Challenges to the financial stability of the American healthcare system

 

The American healthcare system is facing increasing financial instability according to the American Hospital Association (AHA). The organization said the situation that has been worsening over the years due to multiple factors, but the biggest contributors are the unsustainable, decreasing Medicare reimbursements combined with high inflation, rising drug and supply prices, staffing shortages and the resulting rise in staffing costs.

Health Exec spoke with Bharath Krishnamurthy, AHA director of health policy and analytics, who provided a comprehensive overview of the challenges and the steps needed to address them. He said the Medicare pays about 82 cents per dollar of actual cost to deliver care to patients. 

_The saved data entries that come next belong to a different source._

def solution (arrayA : List Int) (arrayB : List Int) : Int :=
  -- arrayA[0] / arrayB[0]: IndexError on an empty list, excluded by Pre_ (pyGetD is the total form)
  let a := PySem.List.pyGetD arrayA 0 0
  let b := PySem.List.pyGetD arrayB 0 0
  -- the while loop: idx = 1,...,len(arrayA)-1; arrayB[idx] IndexError when arrayB is shorter (excluded by Pre_)
  let st := (PySem.List.pyRange 1 (PySem.List.len arrayA)).foldl
      (fun (ab : Int × Int) idx =>
        (pyGcdA ab.1 (PySem.List.pyGetD arrayA idx 0), pyGcdA ab.2 (PySem.List.pyGetD arrayB idx 0))) (a, b)
  let acd := PySem.List.sorted (cdA st.1) (fun x => x) true
  let bcd := PySem.List.sorted (cdA st.2) (fun x => x) true
  let answer : Int := 0
  -- inner 'for b in arrayB: if b % i == 0: break / else:' fires its else iff no element is divisible
  let answer := if acd ≠ [] then
      acd.foldl (fun ans i => if arrayB.all (fun b => PySem.Int.mod b i != 0) then max i ans else ans) answer
    else answer
  let answer := if bcd ≠ [] then
      bcd.foldl (fun ans j => if arrayA.all (fun a => PySem.Int.mod a j != 0) then max j ans else ans) answer
    else answer
  answer

-- ===== PORT B =====
-- B's iterative gcd (the while loop as tail recursion over the same state)
def pyGcdB (x y : Int) : Int :=
  if _hy : y = 0 then x else pyGcdB y (PySem.Int.mod x y)
termination_by y.natAbs
decreasing_by exact pvNatAbs_pymod_lt x y _hy

def solution_alt (arrayA : List Int) (arrayB : List Int) : Int :=
  let gs := (arrayA.zip arrayB).foldl (fun p xy => (pyGcdB p.1 xy.1, pyGcdB p.2 xy.2)) (0, 0)
  let ans : Int := if 1 < gs.1 ∧ arrayB.all (fun x => PySem.Int.mod x gs.1 != 0) then gs.1 else 0
  if 1 < gs.2 ∧ arrayA.all (fun x => PySem.Int.mod x gs.2 != 0) then max ans gs.2 else ans
-- pv_equiv track=rewrite | github.com/sriniraghunathan/CMB_BAO_SNe_likelihoods | modules/misc_getdist.py | convert_param_to_latex
-- ===== SOURCE A (Python) =====
-- def convert_param_to_latex(param):
--     greek_words_small = ['alpha', 'beta', 'gamma', 'delta', 'epsilon', 'zeta', 'eta', 'theta', 'iota', 'kappa',
--                         'lambda', 'mu', 'nu', 'omicron', 'pi', 'rho', 'sigma', 'tau', 'upsilon', 'phi', 'chi', 'psi', 'omega']
--     greek_words_captial = [w.capitalize() for w in greek_words_small]
--     greek_words = greek_words_small + greek_words_captial
--     math_words = ['z']
--
--     tmp_param_split = param.split('_')
--     if len( tmp_param_split ) == 1:
--         latex_param = r'$%s$' %(param)
--     else:
--         tmpval = tmp_param_split[0]
--         if tmpval in greek_words:
--             tmpval = '\%s' %(tmpval)
--         latex_param = '%s' %(tmpval)
--         braces_arr = ''
--         for tmpval in tmp_param_split[1:]:
--             if tmpval in greek_words:
--                 tmpval = '\%s' %(tmpval)
--             if tmpval in math_words:
--                 latex_param = '%s_{%s' %(latex_param, tmpval)
--             else:
--                 latex_param = '%s_{\\rm %s' %(latex_param, tmpval)
--             braces_arr = '%s}' %(braces_arr)
--         latex_param = '%s%s' %(latex_param, braces_arr)
--         latex_param  = r'$%s$' %(latex_param)
--
--     return latex_param
-- ===== SOURCE B (Python) =====
-- GREEK_SMALL = ['alpha', 'beta', 'gamma', 'delta', 'epsilon', 'zeta', 'eta', 'theta',
--                'iota', 'kappa', 'lambda', 'mu', 'nu', 'omicron', 'pi', 'rho', 'sigma',
--                'tau', 'upsilon', 'phi', 'chi', 'psi', 'omega']
-- GREEK = set(GREEK_SMALL) | {w.capitalize() for w in GREEK_SMALL}
-- MATH_WORDS = ('z',)
--
--
-- def _greek_sub(t):
--     return '\\' + t if t in GREEK else t
--
--
-- def _seg(t):
--     g = _greek_sub(t)
--     return ('_{%s' if g in MATH_WORDS else '_{\\rm %s') % g
--
--
-- def _rec(tokens):
--     if not tokens:
--         return ''
--     return _seg(tokens[0]) + _rec(tokens[1:]) + '}'
--
--
-- def convert_param_to_latex(param):
--     parts = param.split('_')
--     if len(parts) == 1:
--         return '$%s$' % param
--     return '$%s%s$' % (_greek_sub(parts[0]), _rec(parts[1:]))
-- ===== Notes on version B (the rewrite author's own statement) =====
-- stated objective: alternative
-- what changed: Replaces A's loop that threads two accumulators (the growing prefix and a separate string of closing braces glued on at the end) with a per-token formatter and a structural recursion over the tail tokens that closes each brace locally.
import Mathlib
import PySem

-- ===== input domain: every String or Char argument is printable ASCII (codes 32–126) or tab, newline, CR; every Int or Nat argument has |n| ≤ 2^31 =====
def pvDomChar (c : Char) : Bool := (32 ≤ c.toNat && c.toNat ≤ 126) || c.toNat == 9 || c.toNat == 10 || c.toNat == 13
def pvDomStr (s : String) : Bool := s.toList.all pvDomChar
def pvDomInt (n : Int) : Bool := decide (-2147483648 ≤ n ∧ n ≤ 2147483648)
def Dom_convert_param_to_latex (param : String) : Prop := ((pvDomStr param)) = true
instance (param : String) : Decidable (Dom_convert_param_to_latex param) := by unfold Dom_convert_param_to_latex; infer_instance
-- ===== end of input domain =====

-- B replaces A's two-accumulator loop (prefix + deferred closing braces) with a per-token
-- formatter and a structural recursion over the tail tokens that closes each brace locally.

-- ===== PORT A =====
-- the greek word lists; w.capitalize() is ported as uppercasing the first char
-- (exact here: every listed word is all-lowercase ASCII)
def pvGreekSmall : List (List Char) :=
  ["alpha".toList, "beta".toList, "gamma".toList, "delta".toList, "epsilon".toList,
   "zeta".toList, "eta".toList, "theta".toList, "iota".toList, "kappa".toList,
   "lambda".toList, "mu".toList, "nu".toList, "omicron".toList, "pi".toList,
   "rho".toList, "sigma".toList, "tau".toList, "upsilon".toList, "phi".toList,
   "chi".toList, "psi".toList, "omega".toList]

def pvCapitalize (w : List Char) : List Char :=
  match w with
  | [] => []
  | c :: cs => PySem.Chars.upperChar c :: cs

def pvGreek : List (List Char) := pvGreekSmall ++ pvGreekSmall.map pvCapitalize

def pvMathWords : List (List Char) := [['z']]

def convert_param_to_latex (param : String) : String :=
  let parts := PySem.Chars.splitOn param.toList ['_']
  if parts.length == 1 then
    String.ofList ('$' :: param.toList ++ ['$'])
  else
    let tmpval := parts.headD []
    let tmpval := if pvGreek.contains tmpval then '\\' :: tmpval else tmpval
    let st := (parts.drop 1).foldl
      (fun (st : List Char × List Char) t =>
        let t := if pvGreek.contains t then '\\' :: t else t
        let latex := if pvMathWords.contains t then st.1 ++ "_{".toList ++ t
                     else st.1 ++ "_{\\rm ".toList ++ t
        (latex, st.2 ++ ['}'])) (tmpval, [])
    String.ofList ('$' :: (st.1 ++ st.2) ++ ['$'])

-- ===== PORT B =====
def pvGreekSub (t : List Char) : List Char :=
  if pvGreek.contains t then '\\' :: t else t

def pvSeg (t : List Char) : List Char :=
  let g := pvGreekSub t
  if pvMathWords.contains g then "_{".toList ++ g else "_{\\rm ".toList ++ g

def pvRec : List (List Char) → List Char
  | [] => []
  | t :: rest => pvSeg t ++ pvRec rest ++ ['}']

def convert_param_to_latex_alt (param : String) : String :=
  let parts := PySem.Chars.splitOn param.toList ['_']
  if parts.length == 1 then
    String.ofList ('$' :: param.toList ++ ['$'])
  else
    String.ofList ('$' :: (pvGreekSub (parts.headD []) ++ pvRec (parts.drop 1)) ++ ['$'])

-- ===== PRECONDITION & SPEC =====
def Spec_convert_param_to_latex (param : String) (out : String) : Prop := out = convert_param_to_latex_alt param
instance (param : String) (out : String) : Decidable (Spec_convert_param_to_latex param out) := by unfold Spec_convert_param_to_latex; infer_instance

-- ===== CLAIM (what is proved, stated in full; the proofs are below) =====
def Claim_equal_convert_param_to_latex : Prop := ∀ (param : String), Dom_convert_param_to_latex param → Spec_convert_param_to_latex param (convert_param_to_latex param)

-- ===== LEMMAS AND PROOFS =====

-- A's loop state: the accumulated prefix and k closing braces; its flattening is pvRec
lemma foldl_eq_rec (ts : List (List Char)) :
    ∀ (latex : List Char) (k : ℕ),
    (ts.foldl
      (fun (st : List Char × List Char) t =>
        let t := if pvGreek.contains t then '\\' :: t else t
        let latex := if pvMathWords.contains t then st.1 ++ "_{".toList ++ t
                     else st.1 ++ "_{\\rm ".toList ++ t
        (latex, st.2 ++ ['}'])) (latex, List.replicate k '}')).1 ++
    (ts.foldl
      (fun (st : List Char × List Char) t =>
        let t := if pvGreek.contains t then '\\' :: t else t
        let latex := if pvMathWords.contains t then st.1 ++ "_{".toList ++ t
                     else st.1 ++ "_{\\rm ".toList ++ t
        (latex, st.2 ++ ['}'])) (latex, List.replicate k '}')).2 =
    latex ++ pvRec ts ++ List.replicate k '}' := by
  induction ts with
  | nil => intro latex k; simp [pvRec]
  | cons t rest ih =>
    intro latex k
    have hrep : List.replicate k '}' ++ ['}'] = List.replicate (k + 1) '}' := by
      simp [List.replicate_succ']
    simp only [List.foldl_cons, hrep]
    rw [ih]
    have hrep' : List.replicate (k + 1) '}' = '}' :: List.replicate k '}' := by
      simp [List.replicate_succ]
    rw [hrep']
    simp only [pvRec, pvSeg, pvGreekSub]
    split_ifs <;> simp
theorem convert_param_to_latex_spec : Claim_equal_convert_param_to_latex := by
  intro param _
  unfold Spec_convert_param_to_latex convert_param_to_latex convert_param_to_latex_alt
  by_cases h : (PySem.Chars.splitOn param.toList ['_']).length == 1
  · simp [h]
  · have key := foldl_eq_rec ((PySem.Chars.splitOn param.toList ['_']).drop 1)
      (pvGreekSub ((PySem.Chars.splitOn param.toList ['_']).headD [])) 0
    simp only [List.replicate_zero, List.append_nil] at key
    simp only [h, Bool.false_eq_true, if_false, pvGreekSub] at key ⊢
    rw [key]

-- ===== VERDICT =====
-- pv_equiv track=rewrite | github.com/limitz/glitchkin | output/tools/LTG_TOOL_char_diff.py | find_figure_span
-- ===== SOURCE A (Python) =====
-- MIN_ROW_DENSITY = 0.04       # fraction of bbox width that must be foreground
--
-- def find_figure_span(row_counts: list, img_width: int) -> tuple:
--     """
--     Find the topmost and bottommost rows with meaningful foreground content.
--     Returns (top_row, bottom_row) inclusive, or (None, None) if not found.
--     """
--     threshold = max(1, int(img_width * MIN_ROW_DENSITY))
--     top = None
--     bottom = None
--     for y, count in enumerate(row_counts):
--         if count >= threshold:
--             if top is None:
--                 top = y
--             bottom = y
--     return top, bottom
-- ===== SOURCE B (Python) =====
-- MIN_ROW_DENSITY = 0.04
--
-- def find_figure_span(row_counts: list, img_width: int) -> tuple:
--     """Two independent searches: forward for the first dense row, backward for the last."""
--     threshold = max(1, int(img_width * MIN_ROW_DENSITY))
--     top = next((y for y, c in enumerate(row_counts) if c >= threshold), None)
--     bottom = next((y for y in range(len(row_counts) - 1, -1, -1)
--                    if row_counts[y] >= threshold), None)
--     return top, bottom
-- ===== Notes on version B (the rewrite author's own statement) =====
-- stated objective: alternative
-- what changed: Replaces A's single accumulating pass (mutable top/bottom state) with two independent first-match searches: a forward scan for top and a backward scan (early exit) for bottom.
import Mathlib
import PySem

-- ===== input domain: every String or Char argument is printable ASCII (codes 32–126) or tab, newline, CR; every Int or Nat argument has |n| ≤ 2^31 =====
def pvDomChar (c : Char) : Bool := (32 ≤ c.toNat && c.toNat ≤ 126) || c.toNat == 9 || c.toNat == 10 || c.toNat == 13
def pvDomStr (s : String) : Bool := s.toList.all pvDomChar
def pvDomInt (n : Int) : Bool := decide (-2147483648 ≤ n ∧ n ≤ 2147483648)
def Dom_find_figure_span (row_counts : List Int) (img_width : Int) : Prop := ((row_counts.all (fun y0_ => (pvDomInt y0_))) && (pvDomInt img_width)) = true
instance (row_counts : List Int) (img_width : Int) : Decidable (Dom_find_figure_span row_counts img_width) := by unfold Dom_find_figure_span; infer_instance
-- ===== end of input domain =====

-- B changes the decomposition: one accumulating pass becomes two independent first-match
-- searches (forward for top, backward for bottom); objective: alternative (same cost).

-- ===== PORT A =====
-- `max(1, int(img_width * 0.04))`: 0.04 is the double slightly above 1/25, and for
-- |img_width| ≤ 2^31 the truncated product equals sign(w)·(|w|//25); this integer form is
-- exact on the stated domain (floats have no PySem port).
def pyThreshold (img_width : Int) : Int :=
  max 1 (if img_width ≥ 0 then PySem.Int.floordiv img_width 25
         else -(PySem.Int.floordiv (-img_width) 25))

-- the loop: (top, bottom) accumulator over enumerate(row_counts)
def fsLoopA (t : Int) : List Int → Int → Option Int × Option Int → Option Int × Option Int
  | [], _, st => st
  | c :: rest, y, (top, bottom) =>
    fsLoopA t rest (y + 1)
      (if c ≥ t then (if top = none then some y else top, some y) else (top, bottom))

def find_figure_span (row_counts : List Int) (img_width : Int) : Option Int × Option Int :=
  fsLoopA (pyThreshold img_width) row_counts 0 (none, none)

-- ===== PORT B =====
-- forward generator: first index y with c ≥ threshold
def fsAltTop (t : Int) : List Int → Int → Option Int
  | [], _ => none
  | c :: rest, y => if c ≥ t then some y else fsAltTop t rest (y + 1)

-- backward generator `range(len-1, -1, -1)`: walk the reversed list with the index
-- counting down, first hit wins
def fsAltBottom (t : Int) : List Int → Int → Option Int
  | [], _ => none
  | c :: rest, y => if c ≥ t then some y else fsAltBottom t rest (y - 1)

def find_figure_span_alt (row_counts : List Int) (img_width : Int) : Option Int × Option Int :=
  let t := pyThreshold img_width
  (fsAltTop t row_counts 0,
   fsAltBottom t row_counts.reverse ((row_counts.length : Int) - 1))

-- ===== PRECONDITION & SPEC =====
def Spec_find_figure_span (row_counts : List Int) (img_width : Int) (out : Option Int × Option Int) : Prop := out = find_figure_span_alt row_counts img_width
instance (row_counts : List Int) (img_width : Int) (out : Option Int × Option Int) : Decidable (Spec_find_figure_span row_counts img_width out) := by unfold Spec_find_figure_span; infer_instance

-- ===== CLAIM (what is proved, stated in full; the proofs are below) =====
def Claim_equal_find_figure_span : Prop := ∀ (row_counts : List Int) (img_width : Int), Dom_find_figure_span row_counts img_width → Spec_find_figure_span row_counts img_width (find_figure_span row_counts img_width)

-- ===== LEMMAS AND PROOFS =====

-- last matching index of rc, indices starting at y (proof-side reference)
def fsLast (t : Int) : List Int → Int → Option Int
  | [], _ => none
  | c :: rest, y =>
    match fsLast t rest (y + 1) with
    | some z => some z
    | none => if c ≥ t then some y else none

theorem fsLoopA_eq (t : Int) (rc : List Int) :
    ∀ (y : Int) (top bottom : Option Int),
      fsLoopA t rc y (top, bottom) =
        ((match top with | some z => some z | none => fsAltTop t rc y),
         (match fsLast t rc y with | some z => some z | none => bottom)) := by
  induction rc with
  | nil => intro y top bottom; cases top <;> simp [fsLoopA, fsAltTop, fsLast]
  | cons c rest ih =>
    intro y top bottom
    simp only [fsLoopA, fsAltTop, fsLast]
    by_cases h : c ≥ t
    · simp only [h, if_pos]
      rw [ih]
      cases top <;> cases fsLast t rest (y + 1) <;> simp
    · simp only [h, if_neg, if_false]
      rw [ih]
      cases fsLast t rest (y + 1) <;> simp [h]

theorem fsAltBottom_append (t : Int) (l1 l2 : List Int) :
    ∀ y : Int,
      fsAltBottom t (l1 ++ l2) y =
        match fsAltBottom t l1 y with
        | some z => some z
        | none => fsAltBottom t l2 (y - l1.length) := by
  induction l1 with
  | nil => intro y; simp [fsAltBottom]
  | cons c rest ih =>
    intro y
    simp only [List.cons_append, fsAltBottom]
    by_cases h : c ≥ t
    · simp [h]
    · simp only [h, if_false]
      rw [ih]
      have : y - 1 - (rest.length : Int) = y - ((c :: rest).length : Int) := by
        simp; omega
      rw [this]

theorem fsAltBottom_reverse (t : Int) (rc : List Int) :
    ∀ y : Int,
      fsAltBottom t rc.reverse (y + (rc.length : Int) - 1) = fsLast t rc y := by
  induction rc with
  | nil => intro y; simp [fsAltBottom, fsLast]
  | cons c rest ih =>
    intro y
    simp only [List.reverse_cons, fsLast]
    rw [fsAltBottom_append]
    have h1 : y + ((c :: rest).length : Int) - 1 = (y + 1) + (rest.length : Int) - 1 := by
      simp; omega
    rw [h1, ih]
    have h2 : (y + 1) + (rest.length : Int) - 1 - ((rest.reverse).length : Int) = y := by
      simp; omega
    rw [h2]
    cases fsLast t rest (y + 1) <;> simp [fsAltBottom]

-- ===== VERDICT (by name: the statement is the Claim_ definition above) =====
theorem find_figure_span_spec : Claim_equal_find_figure_span := by
  intro rc w _
  unfold Spec_find_figure_span find_figure_span find_figure_span_alt
  rw [fsLoopA_eq]
  show _ = (fsAltTop (pyThreshold w) rc 0,
            fsAltBottom (pyThreshold w) rc.reverse ((rc.length : Int) - 1))
  rw [show (rc.length : Int) - 1 = 0 + (rc.length : Int) - 1 by omega, fsAltBottom_reverse]
  cases fsLast (pyThreshold w) rc 0 <;> simp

"There's no other sector where you're expected to operate on 82 cents for every dollar of cost and remain sustainable," Krishnamurthy explained. "Reimbursements for Medicare and Medicaid have continued to fall below the cost of providing care. Coupled with rising costs due to inflation, workforce shortages, and increasing prices for drugs and medical supplies, hospitals are in a precarious financial situation."

Hospitals, especially in rural and underserved areas, are already feeling the brunt of these financial pressures, which have led to a large number of hospitals closing their doors. Since 2010, he said over 130 rural hospitals have closed, and many more are on the brink of closing or reducing services offered

"Hospitals are being asked to do more with less. They must treat every patient, regardless of their ability to pay, and are struggling to maintain access to care under these financial conditions," Krishnamurthy said.

In addition, hospitals are not only dealing with financial shortfalls, but also increased regulatory requirements, such as maintaining cybersecurity standards to prevent cyberattacks.

Another major administrative burden that is driving up healthcare costs, leading to staff burnout and in some cases poorer patient outcomes, is the rapidly rising number of prior authorizations. Krishnamurthy said both Medicare and private insurers require many prior authorizations before a patient can diagnostic tests, drugs or treatments. 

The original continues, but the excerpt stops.